It's great to have Chicago's Steppenwolf Theatre, headed by Gary Sinise, back in town. I just wish the chosen vehicle were something more challenging than Dale Wasserman's version of Ken Kesey's hippy, trippy 60s novel. I applaud its anti-authoritarian stance but by demonising the opposition it scores too many easy victories.
Everyone by now knows the story: the way rebel-outcast Randle P McMurphy, who is locked up in a state mental hospital, takes on the ward tyrant, Nurse Ratched, in an attempt to liberate the browbeaten patients. As a metaphor for the individual defying the system that's fine; but the play, like the book and the film, is every bit as manipulative as Nurse Ratched. McMurphy is, in Pauline Kael's unbeatable phrase, a "jock Christ"; the Nurse, in contrast, is a starched sadist and punishment freak. We cheer the hero on at every turn; but real drama, as Shaw taught us, only occurs when you give weight to the party you like least.
I was also surprised at how sentimental the story now seems.

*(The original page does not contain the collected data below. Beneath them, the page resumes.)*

-- pv_equiv track=rewrite | github.com/981377660LMT/algorithm-study | 11_动态规划/经典题/dfs+cache/Decode List Message.py | solve
-- ===== SOURCE A (Python) =====
-- from functools import lru_cache
--
-- MOD = int(1e9 + 7)
--
-- def solve(s: str, k: int) -> int:
--     @lru_cache(None)
--     def dfs(index: int) -> int:
--         if index >= n:
--             return 1
--
--         res = 0
--         curNum = 0
--         j = index
--         while j < n:
--             curNum = curNum * 10 + int(s[j])
--             if 1 <= curNum <= k:
--                 res += dfs(j + 1)
--                 res %= MOD
--             else:
--                 break
--             j += 1
--
--         return res % MOD
--
--     n = len(s)
--     res = dfs(0)
--     dfs.cache_clear()
--     return res
-- ===== SOURCE B (Python) =====
-- MOD = int(1e9 + 7)
--
-- def solve(s: str, k: int) -> int:
--     digits = [int(c) for c in s]
--     n = len(digits)
--     dp = [0] * (n + 1)
--     dp[n] = 1
--     for i in range(n - 1, -1, -1):
--         cur = 0
--         res = 0
--         for j in range(i, n):
--             cur = cur * 10 + digits[j]
--             if 1 <= cur <= k:
--                 res = (res + dp[j + 1]) % MOD
--             else:
--                 break
--         dp[i] = res
--     return dp[0]
-- ===== Notes on version B (the rewrite author's own statement) =====
-- stated objective: alternative
-- what changed: Replaces the memoized top-down recursion (lru_cache dfs with a while-loop scan) by an iterative bottom-up DP that fills an array dp[0..n] from the back, each cell computed by the same bounded prefix scan reading dp[j+1].
-- outside the precondition, e.g. on solve('0x', 9): A returns 0, B raises ValueError; on solve('2!', 1): A returns 0, B raises ValueError
import Mathlib
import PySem

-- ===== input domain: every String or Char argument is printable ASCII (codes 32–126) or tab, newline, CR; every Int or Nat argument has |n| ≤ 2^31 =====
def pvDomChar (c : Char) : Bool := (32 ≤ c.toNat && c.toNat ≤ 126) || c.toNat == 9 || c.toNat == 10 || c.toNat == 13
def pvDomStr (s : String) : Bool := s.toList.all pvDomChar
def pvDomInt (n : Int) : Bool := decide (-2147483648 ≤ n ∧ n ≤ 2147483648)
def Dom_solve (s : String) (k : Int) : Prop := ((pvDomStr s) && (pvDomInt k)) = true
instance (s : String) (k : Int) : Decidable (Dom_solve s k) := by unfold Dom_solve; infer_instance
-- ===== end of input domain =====

-- B replaces A's memoized top-down recursion by an iterative bottom-up DP over an array dp[0..n]
-- filled back to front (objective: alternative; same asymptotic cost).

-- ===== PORT A =====
-- int(c) for a single digit character; exact on the digit strings admitted by Pre_solve
def pyDigit (c : Char) : Int := (c.toNat : Int) - 48

-- A's inner `dfs` (the lru_cache is a pure memoization of a deterministic function, so the
-- transliteration is the same recursion without the cache) and its `while` loop.
-- `fuel` is only a totality guard; 2*n+1 always suffices (proved by the fuel lemmas below).
mutual
def dfsA (ds : List Int) (k : Int) : Nat → Nat → Int
  | 0, _ => 0
  | fuel+1, index =>
    if ds.length ≤ index then 1
    else (loopA ds k fuel index 0 0) % 1000000007

def loopA (ds : List Int) (k : Int) : Nat → Nat → Int → Int → Int
  | 0, _, _, res => res
  | fuel+1, j, curNum, res =>
    if j < ds.length then
      let cur := curNum * 10 + ds.getD j 0
      if 1 ≤ cur ∧ cur ≤ k then
        loopA ds k fuel (j+1) cur ((res + dfsA ds k fuel (j+1)) % 1000000007)
      else res
    else res
end

def solve (s : String) (k : Int) : Int :=
  let ds := s.toList.map pyDigit
  dfsA ds k (2 * ds.length + 1) 0

-- ===== PORT B =====
-- Source B's inner `for j in range(i, n)` loop with its break
def innerB (ds : List Int) (k : Int) (dp : List Int) (j : Nat) (curNum res : Int) : Int :=
  if _h : j < ds.length then
    let cur := curNum * 10 + ds.getD j 0
    if 1 ≤ cur ∧ cur ≤ k then
      innerB ds k dp (j+1) cur ((res + dp.getD (j+1) 0) % 1000000007)
    else res
  else res
termination_by ds.length - j
decreasing_by omega

-- Source B's outer `for i in range(n-1, -1, -1)` loop; counter c+1 processes index i = c
def outerB (ds : List Int) (k : Int) : Nat → List Int → List Int
  | 0, dp => dp
  | c+1, dp => outerB ds k c (dp.set c (innerB ds k dp c 0 0))

def solve_alt (s : String) (k : Int) : Int :=
  let ds := s.toList.map pyDigit
  (outerB ds k ds.length ((List.replicate (ds.length + 1) 0).set ds.length 1)).getD 0 0

-- ===== PRECONDITION & SPEC =====
-- Pre_ excludes strings containing a non-digit character: A raises ValueError as soon as its lazy
-- scan reaches one (and returns 0 on the few where it breaks before reaching it), while B converts
-- all characters up front and raises ValueError on any of them.
def Pre_solve (s : String) (_k : Int) : Prop := s.toList.all Char.isDigit = true
instance (s : String) (k : Int) : Decidable (Pre_solve s k) := by unfold Pre_solve; infer_instance

def pvWitness_solve : String × Int := ("1213", 25)

def Spec_solve (s : String) (k : Int) (out : Int) : Prop := out = solve_alt s k
instance (s : String) (k : Int) (out : Int) : Decidable (Spec_solve s k out) := by unfold Spec_solve; infer_instance

-- ===== CLAIM (what is proved, stated in full; the proofs are below) =====
def Claim_equal_solve : Prop := ∀ (s : String) (k : Int), Dom_solve s k → Pre_solve s k → Spec_solve s k (solve s k)

-- ===== LEMMAS AND PROOFS =====

-- canonical value of A's dfs at an index (fuel 2n+1 always suffices)
def FA (ds : List Int) (k : Int) (index : Nat) : Int := dfsA ds k (2 * ds.length + 1) index

-- B's dp array after the outer loop has processed indices c..n-1
def MB (ds : List Int) (k : Int) (c : Nat) : List Int :=
  (List.range (ds.length + 1)).map (fun t => if c ≤ t then FA ds k t else 0)

-- fuel irrelevance for A's pair of recursions
theorem fuel_eq (ds : List Int) (k : Int) : ∀ (f : Nat),
    (∀ (g index : Nat), 2*(ds.length - index) < f → 2*(ds.length - index) < g →
      dfsA ds k f index = dfsA ds k g index) ∧
    (∀ (g j : Nat) (c r : Int), 2*(ds.length - j) ≤ f → 2*(ds.length - j) ≤ g →
      loopA ds k f j c r = loopA ds k g j c r) := by
  intro f
  induction f with
  | zero =>
    refine ⟨fun g index h _ => absurd h (Nat.not_lt_zero _), fun g j c r hf hg => ?_⟩
    have hj : ¬ j < ds.length := by omega
    cases g with
    | zero => rfl
    | succ g' => simp [loopA, hj]
  | succ f ih =>
    constructor
    · intro g index hf hg
      obtain ⟨g', rfl⟩ : ∃ g', g = g'+1 := ⟨g-1, by omega⟩
      by_cases hi : ds.length ≤ index
      · simp [dfsA, hi]
      · simp only [dfsA, if_neg hi]
        rw [ih.2 g' index 0 0 (by omega) (by omega)]
    · intro g j c r hf hg
      by_cases hj : j < ds.length
      · obtain ⟨g', rfl⟩ : ∃ g', g = g'+1 := ⟨g-1, by omega⟩
        simp only [loopA, if_pos hj]
        by_cases hc : 1 ≤ c * 10 + ds.getD j 0 ∧ c * 10 + ds.getD j 0 ≤ k
        · simp only [if_pos hc]
          rw [ih.1 g' (j+1) (by omega) (by omega)]
          exact ih.2 g' (j+1) _ _ (by omega) (by omega)
        · simp only [if_neg hc]
      · cases g with
        | zero => cases f <;> simp [loopA, hj]
        | succ g' => simp [loopA, hj]

theorem MB_getD (ds : List Int) (k : Int) (m t : Nat) (h1 : m ≤ t) (h2 : t < ds.length + 1) :
    (MB ds k m).getD t 0 = FA ds k t := by
  simp [MB, List.getD_eq_getElem?_getD, h2, h1]

theorem inner_eq (ds : List Int) (k : Int) (m : Nat) :
    ∀ (d j : Nat) (c r : Int) (f : Nat), ds.length - j ≤ d → m ≤ j + 1 → 2*(ds.length - j) ≤ f →
      innerB ds k (MB ds k m) j c r = loopA ds k f j c r := by
  intro d
  induction d with
  | zero =>
    intro j c r f hd _ _
    have hj : ¬ j < ds.length := by omega
    rw [innerB]
    cases f with
    | zero => simp [loopA, hj]
    | succ f' => simp [loopA, hj]
  | succ d ih =>
    intro j c r f hd hm hf
    by_cases hj : j < ds.length
    · obtain ⟨f', rfl⟩ : ∃ f', f = f'+1 := ⟨f-1, by omega⟩
      rw [innerB]
      simp only [loopA, dif_pos hj, if_pos hj]
      by_cases hc : 1 ≤ c * 10 + ds.getD j 0 ∧ c * 10 + ds.getD j 0 ≤ k
      · simp only [if_pos hc]
        rw [MB_getD ds k m (j+1) (by omega) (by omega)]
        rw [show dfsA ds k f' (j+1) = FA ds k (j+1) from
          (fuel_eq ds k f').1 (2 * ds.length + 1) (j+1) (by omega) (by omega)]
        exact ih (j+1) _ _ f' (by omega) (by omega) (by omega)
      · simp only [if_neg hc]
    · rw [innerB]
      cases f with
      | zero => simp [loopA, hj]
      | succ f' => simp [loopA, hj]

theorem inner_range (ds : List Int) (k : Int) (dp : List Int) :
    ∀ (d j : Nat) (c r : Int), ds.length - j ≤ d → 0 ≤ r → r < 1000000007 →
      0 ≤ innerB ds k dp j c r ∧ innerB ds k dp j c r < 1000000007 := by
  intro d
  induction d with
  | zero =>
    intro j c r hd h0 h1
    have hj : ¬ j < ds.length := by omega
    rw [innerB]; simp [hj]; omega
  | succ d ih =>
    intro j c r hd h0 h1
    by_cases hj : j < ds.length
    · rw [innerB]
      simp only [dif_pos hj]
      by_cases hc : 1 ≤ c * 10 + ds.getD j 0 ∧ c * 10 + ds.getD j 0 ≤ k
      · simp only [if_pos hc]
        exact ih (j+1) _ _ (by omega)
          (Int.emod_nonneg _ (by norm_num)) (Int.emod_lt_of_pos _ (by norm_num))
      · simp only [if_neg hc]; omega
    · rw [innerB]; simp [hj]; omega

theorem stored_eq (ds : List Int) (k : Int) (i : Nat) (hi : i < ds.length) :
    innerB ds k (MB ds k (i+1)) i 0 0 = FA ds k i := by
  have h1 : FA ds k i = (loopA ds k (2 * ds.length) i 0 0) % 1000000007 := by
    have : ¬ ds.length ≤ i := by omega
    simp [FA, dfsA, this]
  have h2 : loopA ds k (2 * ds.length) i 0 0 = innerB ds k (MB ds k (i+1)) i 0 0 :=
    (inner_eq ds k (i+1) ds.length i 0 0 (2 * ds.length) (by omega) (by omega) (by omega)).symm
  have h3 := inner_range ds k (MB ds k (i+1)) ds.length i 0 0 (by omega) (by norm_num) (by norm_num)
  rw [h1, h2, Int.emod_eq_of_lt h3.1 h3.2]

theorem MB_set (ds : List Int) (k : Int) (i : Nat) (hi : i < ds.length) :
    (MB ds k (i+1)).set i (FA ds k i) = MB ds k i := by
  apply List.ext_getElem
  · simp [MB]
  · intro t h1 h2
    have ht : t < ds.length + 1 := by simpa [MB] using h2
    simp only [MB, List.getElem_set, List.getElem_map, List.getElem_range]
    split_ifs <;> first | rfl | omega | (subst_vars; rfl)

theorem outer_inv (ds : List Int) (k : Int) : ∀ (c : Nat), c ≤ ds.length →
    outerB ds k c (MB ds k c) = MB ds k 0 := by
  intro c
  induction c with
  | zero => intro _; rfl
  | succ c ih =>
    intro hc
    show outerB ds k c ((MB ds k (c+1)).set c (innerB ds k (MB ds k (c+1)) c 0 0)) = MB ds k 0
    rw [stored_eq ds k c (by omega), MB_set ds k c (by omega)]
    exact ih (by omega)

theorem init_eq (ds : List Int) (k : Int) :
    (List.replicate (ds.length + 1) 0).set ds.length 1 = MB ds k ds.length := by
  have hFA : FA ds k ds.length = 1 := by simp [FA, dfsA]
  apply List.ext_getElem
  · simp [MB]
  · intro t h1 h2
    have ht : t < ds.length + 1 := by simpa using h1
    simp only [MB, List.getElem_set, List.getElem_replicate, List.getElem_map, List.getElem_range]
    split_ifs <;> first | rfl | omega | (subst_vars; exact hFA.symm)

-- ===== VERDICT (by name: the statement is the Claim_ definition above) =====
theorem solve_spec : Claim_equal_solve := by
  intro s k _ _
  show solve s k = solve_alt s k
  simp only [solve, solve_alt]
  rw [init_eq (s.toList.map pyDigit) k, outer_inv (s.toList.map pyDigit) k _ (le_refl _),
    MB_getD (s.toList.map pyDigit) k 0 0 (by omega) (by omega)]
  rfl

In the 60s lines like "We're doomed to the terrible burden of sanity" may have had a fuzzy Laing-ian charm; now we know too much about the problems of care in the community to endorse the idea of privileged insanity. Wasserman's play, like Kesey's novel, is also stuffed with adolescent sexism: the women are either whores or bullies while the men are laddish gamblers and sports nuts. Even McMurphy's arrest for statutory rape is viewed as a harmless prank. If you want to see how much the play softens the issue of state intimidation, compare it with Pinter's The Hothouse, written in 1958: Pinter's point is not just that we classify nonconformity as madness but that the staff are as much victims as the patients.
Even if the work itself is jokey melodrama, it is ebulliently staged by Terry Kinney and beautifully acted by the Steppenwolf ensemble. Sinise's McMurphy is vastly superior to Jack Nicholson's self-regarding performance in the movie. What Sinise brings to the party is effortless charisma and infernal cheek: when he twits pedantic Nurse Ratched - who in a therapy session claims: "I know you but I don't recognise you" - he becomes the eternal piss-taker whose chosen mission in life is to expose the absurdity of authority.
Amy Morton gets round the hellish problem of playing Nurse Ratched by suggesting she is less a medical Mephistopheles than an inflexible rule-follower cursed by a lack of imagination. Tim Sampson endows Chief Bromden, whose native Indian father was naturally emasculated by his white bride, with massive dignity, while Eric Johner lends the stammering Billy Bibbit, whose mental problems are solved by a quick lay, a touching vulnerability. They show that Steppenwolf remains one of the world's top ensembles even when working on a soft-brained play.